In all cases, I’m talking about ways to deliver your application or business service, and the technical underpinnings are fading into the background a bit. “Instead of being builders of systems,” said Mike Vizard in a recent IT Business Edge article, “most IT organizations will soon find themselves orchestrating IT services.”
James Urquhart talks about this as an important tenant of the DevOps approach: The drive to make the application the unit of administration, not the infrastructure. James had another post more recently that underscored his disappointment that shows like Cloud Expo are focusing more on the infrastructure guys still, not the ones thinking about the applications. I’m all in favor. I heard Gartner’s Cameron Haight suggest why this might be true in most IT shops: while development has spent a lot of time working toward things like agile development, IT ops has not. There’s a mismatch, and work is starting on the infrastructure side of things to address it.

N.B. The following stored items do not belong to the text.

-- pv_equiv track=rewrite | github.com/GALJO/pythonBasics | olympiad_exercises/okiXV/stage2/plo/plo.py | count_inputs_and_outputs
-- ===== SOURCE A (Python) =====
-- def count_inputs_and_outputs(_connects):
--     _inputs = {}
--     _outputs = {}
--     _keys = set()
--     for _connect in _connects:
--         _inputs.setdefault(_connect[1], [])
--         _outputs.setdefault(_connect[0], [])
--         _inputs[_connect[1]].append(_connect[0])
--         _outputs[_connect[0]].append(_connect[1])
--         _keys.add(_connect[0])
--         _keys.add(_connect[1])
--     _keys = sorted(list(_keys))
--     return _inputs, _outputs, _keys
-- ===== SOURCE B (Python) =====
-- def count_inputs_and_outputs(_connects):
--     heads = [c[0] for c in _connects]
--     tails = [c[1] for c in _connects]
--     _inputs = {k: [h for h, t in zip(heads, tails) if t == k] for k in dict.fromkeys(tails)}
--     _outputs = {k: [t for h, t in zip(heads, tails) if h == k] for k in dict.fromkeys(heads)}
--     _keys = sorted(set(heads) | set(tails))
--     return _inputs, _outputs, _keys
-- ===== Notes on version B (the rewrite author's own statement) =====
-- stated objective: alternative
-- what changed: B never builds dicts incrementally in a loop: it extracts the head/tail columns, then constructs each adjacency map by a dict comprehension over the deduplicated keys whose value is a fresh filtering pass over the zipped edge list (group-by-repeated-filter instead of single-pass mutable accumulation), and derives the sorted key list from the two columns.
import Mathlib
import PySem

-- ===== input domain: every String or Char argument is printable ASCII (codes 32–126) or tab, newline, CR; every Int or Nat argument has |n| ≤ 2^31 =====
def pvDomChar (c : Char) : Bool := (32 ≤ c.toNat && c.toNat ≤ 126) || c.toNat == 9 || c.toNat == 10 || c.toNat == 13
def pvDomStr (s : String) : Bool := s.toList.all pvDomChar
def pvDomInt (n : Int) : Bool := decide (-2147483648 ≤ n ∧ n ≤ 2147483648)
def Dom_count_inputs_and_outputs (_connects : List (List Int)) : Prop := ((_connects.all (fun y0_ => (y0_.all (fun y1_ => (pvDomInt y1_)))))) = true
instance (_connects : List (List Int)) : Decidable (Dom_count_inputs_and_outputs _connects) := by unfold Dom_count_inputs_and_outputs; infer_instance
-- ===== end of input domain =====

-- B replaces A's single-pass mutable dict accumulation by group-by-repeated-filter:
-- each adjacency map is built by one filtering pass per distinct key over the zipped
-- edge columns, and the sorted key list comes from the columns (objective: alternative).

-- shorthand for the two indexings, used by both ports
def pvG0 (c : List Int) : Int := PySem.List.pyGetD c 0 0
def pvG1 (c : List Int) : Int := PySem.List.pyGetD c 1 0

-- ===== PORT A =====
-- one fold over a triple state: _inputs, _outputs, _keys; setdefault then append, keys added in the loop
def count_inputs_and_outputs (_connects : List (List Int)) : (List (Int × List Int)) × (List (Int × List Int)) × List Int :=
  let st := _connects.foldl
    (fun (st : PySem.Dict Int (List Int) × PySem.Dict Int (List Int) × PySem.Set Int) _connect =>
      let _inputs := st.1.setdefault (pvG1 _connect) []
      let _outputs := st.2.1.setdefault (pvG0 _connect) []
      -- _inputs[_connect[1]].append(_connect[0]) — key present after setdefault; append = modify
      let _inputs := _inputs.modify (pvG1 _connect) [] (fun l => l ++ [pvG0 _connect])
      let _outputs := _outputs.modify (pvG0 _connect) [] (fun l => l ++ [pvG1 _connect])
      let _keys := (st.2.2.add (pvG0 _connect)).add (pvG1 _connect)
      (_inputs, _outputs, _keys))
    (PySem.Dict.empty, PySem.Dict.empty, PySem.Set.empty)
  (st.1.items, st.2.1.items, PySem.List.sorted st.2.2 (fun x => x) false)

-- ===== PORT B =====
-- two columns, then a dict comprehension per map: deduped keys, value = filter over the zipped pairs
def count_inputs_and_outputs_alt (_connects : List (List Int)) : (List (Int × List Int)) × (List (Int × List Int)) × List Int :=
  let heads := _connects.map (fun c => pvG0 c)
  let tails := _connects.map (fun c => pvG1 c)
  let pairs := heads.zip tails
  let _inputs := (PySem.List.dedup tails).map
    (fun k => (k, (pairs.filter (fun p => p.2 == k)).map (fun p => p.1)))
  let _outputs := (PySem.List.dedup heads).map
    (fun k => (k, (pairs.filter (fun p => p.1 == k)).map (fun p => p.2)))
  let _keys := PySem.List.sorted (PySem.Set.union (PySem.Set.ofList heads) tails) (fun x => x) false
  (_inputs, _outputs, _keys)

-- ===== PRECONDITION & SPEC =====
-- A raises IndexError on any connection list with fewer than two entries; Pre_ excludes exactly those.
def Pre_count_inputs_and_outputs (_connects : List (List Int)) : Prop :=
  ∀ c ∈ _connects, 2 ≤ c.length
instance (_connects : List (List Int)) : Decidable (Pre_count_inputs_and_outputs _connects) := by unfold Pre_count_inputs_and_outputs; infer_instance
def pvWitness_count_inputs_and_outputs : List (List Int) := [[1, 2], [2, 3], [1, 3]]

def Spec_count_inputs_and_outputs (_connects : List (List Int)) (out : (List (Int × List Int)) × (List (Int × List Int)) × List Int) : Prop := out = count_inputs_and_outputs_alt _connects
instance (_connects : List (List Int)) (out : (List (Int × List Int)) × (List (Int × List Int)) × List Int) : Decidable (Spec_count_inputs_and_outputs _connects out) := by unfold Spec_count_inputs_and_outputs; infer_instance

-- ===== CLAIM (what is proved, stated in full; the proofs are below) =====
def Claim_equal_count_inputs_and_outputs : Prop := ∀ (_connects : List (List Int)), Dom_count_inputs_and_outputs _connects → Pre_count_inputs_and_outputs _connects → Spec_count_inputs_and_outputs _connects (count_inputs_and_outputs _connects)

-- ===== LEMMAS AND PROOFS =====

-- A's per-element dict steps and key step
def pvStepI (d : PySem.Dict Int (List Int)) (c : List Int) : PySem.Dict Int (List Int) :=
  d.modify (pvG1 c) [] (fun l => l ++ [pvG0 c])
def pvStepO (d : PySem.Dict Int (List Int)) (c : List Int) : PySem.Dict Int (List Int) :=
  d.modify (pvG0 c) [] (fun l => l ++ [pvG1 c])
def pvStepK (ks : PySem.Set Int) (c : List Int) : PySem.Set Int :=
  (ks.add (pvG0 c)).add (pvG1 c)

-- setdefault k d0 followed by modify k d0 f is modify k d0 f
lemma pv_setdefault_modify (d : PySem.Dict Int (List Int)) (k : Int) (d0 : List Int) (f : List Int → List Int) :
    (d.setdefault k d0).modify k d0 f = d.modify k d0 f := by
  by_cases h : d.contains k = true
  · rw [PySem.Dict.setdefault_of_contains d d0 h]
  · rw [PySem.Dict.setdefault_of_not_contains d d0 (by simpa using h)]
    show ((d.insert k d0).insert k (f ((d.insert k d0).getD k d0))) = d.insert k (f (d.getD k d0))
    rw [PySem.Dict.getD_insert_self, PySem.Dict.insert_insert_self,
        PySem.Dict.getD_of_not_contains d d0 (by simpa using h)]

-- A's fold splits into three independent folds
lemma pv_fold_split (cs : List (List Int)) (d1 d2 : PySem.Dict Int (List Int)) (ks : PySem.Set Int) :
    cs.foldl
      (fun (st : PySem.Dict Int (List Int) × PySem.Dict Int (List Int) × PySem.Set Int) c =>
        ((st.1.setdefault (pvG1 c) []).modify (pvG1 c) [] (fun l => l ++ [pvG0 c]),
         (st.2.1.setdefault (pvG0 c) []).modify (pvG0 c) [] (fun l => l ++ [pvG1 c]),
         pvStepK st.2.2 c)) (d1, d2, ks)
      = (cs.foldl pvStepI d1, cs.foldl pvStepO d2, cs.foldl pvStepK ks) := by
  induction cs generalizing d1 d2 ks with
  | nil => rfl
  | cons c cs ih =>
      simp only [List.foldl_cons]
      rw [pv_setdefault_modify d1, pv_setdefault_modify d2]
      exact ih _ _ _

-- items of a modify-append loop over pairs = group-by over the deduped keys
lemma pv_items_group (ps : List (Int × Int)) :
    (ps.foldl (fun d p => d.modify p.1 [] (fun l => l ++ [p.2])) (PySem.Dict.empty : PySem.Dict Int (List Int))).items
      = (PySem.Set.ofList (ps.map Prod.fst)).map
          (fun k => (k, (ps.filter (fun p => p.1 == k)).map (fun p => p.2))) := by
  set d := ps.foldl (fun d p => d.modify p.1 [] (fun l => l ++ [p.2])) (PySem.Dict.empty : PySem.Dict Int (List Int)) with hd
  have hnd : d.keys.Nodup := by
    rw [hd]
    exact PySem.Dict.nodup_keys_foldl_modify_key ps Prod.fst [] (fun _ p => fun l => l ++ [p.2]) _ (by simp)
  have hkeys : d.keys = PySem.Set.ofList (ps.map Prod.fst) := by
    rw [hd, PySem.Dict.keys_foldl_modify_key ps Prod.fst [] (fun _ p => fun l => l ++ [p.2])]
    simp [PySem.Set.update_nil_left]
  rw [PySem.Dict.items_eq_map_keys d hnd [], hkeys]
  refine List.map_congr_left (fun k hk => ?_)
  have : d.getD k [] = (ps.filter (fun p => p.1 == k)).map (fun p => p.2) := by
    rw [hd, PySem.Dict.getD_foldl_modify_append]
    simp
  rw [this]

-- membership in A's key set
lemma pv_mem_foldK (cs : List (List Int)) (ks : PySem.Set Int) (x : Int) :
    x ∈ cs.foldl pvStepK ks ↔ x ∈ ks ∨ ∃ c ∈ cs, x = pvG0 c ∨ x = pvG1 c := by
  induction cs generalizing ks with
  | nil => simp
  | cons c cs ih =>
      simp only [List.foldl_cons, ih, pvStepK, PySem.Set.mem_add, List.mem_cons]
      constructor
      · rintro (((h | h) | h) | ⟨c', hc', h⟩)
        · exact Or.inl h
        · exact Or.inr ⟨c, Or.inl rfl, Or.inl h⟩
        · exact Or.inr ⟨c, Or.inl rfl, Or.inr h⟩
        · exact Or.inr ⟨c', Or.inr hc', h⟩
      · rintro (h | ⟨c', (rfl | hc'), h⟩)
        · exact Or.inl (Or.inl (Or.inl h))
        · rcases h with h | h
          · exact Or.inl (Or.inl (Or.inr h))
          · exact Or.inl (Or.inr h)
        · exact Or.inr ⟨c', hc', h⟩

lemma pv_nodup_foldK (cs : List (List Int)) (ks : PySem.Set Int) (h : ks.Nodup) :
    (cs.foldl pvStepK ks).Nodup := by
  induction cs generalizing ks with
  | nil => exact h
  | cons c cs ih =>
      exact ih _ (PySem.Set.nodup_add _ _ (PySem.Set.nodup_add _ _ h))

-- ===== VERDICT (by name: the statement is the Claim_ definition above) =====
theorem count_inputs_and_outputs_spec : Claim_equal_count_inputs_and_outputs := by
  unfold Claim_equal_count_inputs_and_outputs
  intro cs _ _
  unfold Spec_count_inputs_and_outputs count_inputs_and_outputs count_inputs_and_outputs_alt
  show
    (let st := cs.foldl
        (fun (st : PySem.Dict Int (List Int) × PySem.Dict Int (List Int) × PySem.Set Int) c =>
          ((st.1.setdefault (pvG1 c) []).modify (pvG1 c) [] (fun l => l ++ [pvG0 c]),
           (st.2.1.setdefault (pvG0 c) []).modify (pvG0 c) [] (fun l => l ++ [pvG1 c]),
           pvStepK st.2.2 c)) (PySem.Dict.empty, PySem.Dict.empty, PySem.Set.empty)
     (st.1.items, st.2.1.items, PySem.List.sorted st.2.2 (fun x => x) false)) = _
  rw [pv_fold_split]
  have hzip : (cs.map (fun c => pvG0 c)).zip (cs.map (fun c => pvG1 c))
      = cs.map (fun c => (pvG0 c, pvG1 c)) := List.zip_map'
  refine Prod.ext ?_ (Prod.ext ?_ ?_)
  -- _inputs
  · show (cs.foldl pvStepI PySem.Dict.empty).items = _
    have : cs.foldl pvStepI PySem.Dict.empty
        = (cs.map (fun c => (pvG1 c, pvG0 c))).foldl
            (fun d p => d.modify p.1 [] (fun l => l ++ [p.2])) PySem.Dict.empty := by
      rw [List.foldl_map]; rfl
    rw [this, pv_items_group]
    simp only [hzip, List.map_map, List.filter_map, List.map_map]
    rfl
  -- _outputs
  · show (cs.foldl pvStepO PySem.Dict.empty).items = _
    have : cs.foldl pvStepO PySem.Dict.empty
        = (cs.map (fun c => (pvG0 c, pvG1 c))).foldl
            (fun d p => d.modify p.1 [] (fun l => l ++ [p.2])) PySem.Dict.empty := by
      rw [List.foldl_map]; rfl
    rw [this, pv_items_group]
    simp only [hzip, List.map_map, List.filter_map, List.map_map]
    rfl
  -- _keys
  · show PySem.List.sorted (cs.foldl pvStepK PySem.Set.empty) (fun x => x) false = _
    rw [PySem.List.sorted_id_eq_sorted_id_iff_perm]
    have hnB : (PySem.Set.union (PySem.Set.ofList (cs.map (fun c => pvG0 c))) (cs.map (fun c => pvG1 c))).Nodup :=
      PySem.Set.nodup_union _ _ (PySem.Set.nodup_ofList _)
    rw [List.perm_ext_iff_of_nodup (pv_nodup_foldK cs PySem.Set.empty List.nodup_nil) hnB]
    intro x
    rw [pv_mem_foldK, PySem.Set.mem_union, PySem.Set.mem_ofList]
    simp only [PySem.Set.empty, List.not_mem_nil, false_or, List.mem_map]
    constructor
    · rintro ⟨c, hc, h | h⟩
      · exact Or.inl ⟨c, hc, h.symm⟩
      · exact Or.inr ⟨c, hc, h.symm⟩
    · rintro (⟨c, hc, h⟩ | ⟨c, hc, h⟩)
      · exact ⟨c, hc, Or.inl h.symm⟩
      · exact ⟨c, hc, Or.inr h.symm⟩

Still, how do you get there from here?
So the premise here is that cloud will change the role of IT as a whole, as well as particular IT jobs. So what should you do? How do you know how to ease people into these roles, how to build these roles, or even how to try to make these role transitions yourself?
I’ll repeat the advice I’ve been giving pretty consistently: try it.
— Figure out what risks you and your organization want to take. Understand if a given project or application is more suited to a greenfield, “clean break” kind of approach or to a more gradual (though drawn-out) shift.
— Set up a “clean room” for experimentation. Create the “desired state” (Forrester’s James Staten advocated that on a recent webcast we did with him). Then use this new approach to learn from.
— Arm yourself with the tools and the people to do it right. Experience counts.
— Work on the connection between IT & business aggressively
— Measure & compare (with yourself and others trying similar things)
— Fail fast, then try again. It’s all about using your experience to get to a better and better approach.
There was one thing that I heard this week at the Gartner show from Tom Bittman that sums up the situation nicely. IT, Tom said, has the opportunity to “become the trusted arbiter and broker [of cloud computing] in your organization.” Now that definitely puts IT in a good place, even a place of strength. However, there’s no denying that many, many folks in IT are going to have to get comfortable with roles that are very different from the roles they have today.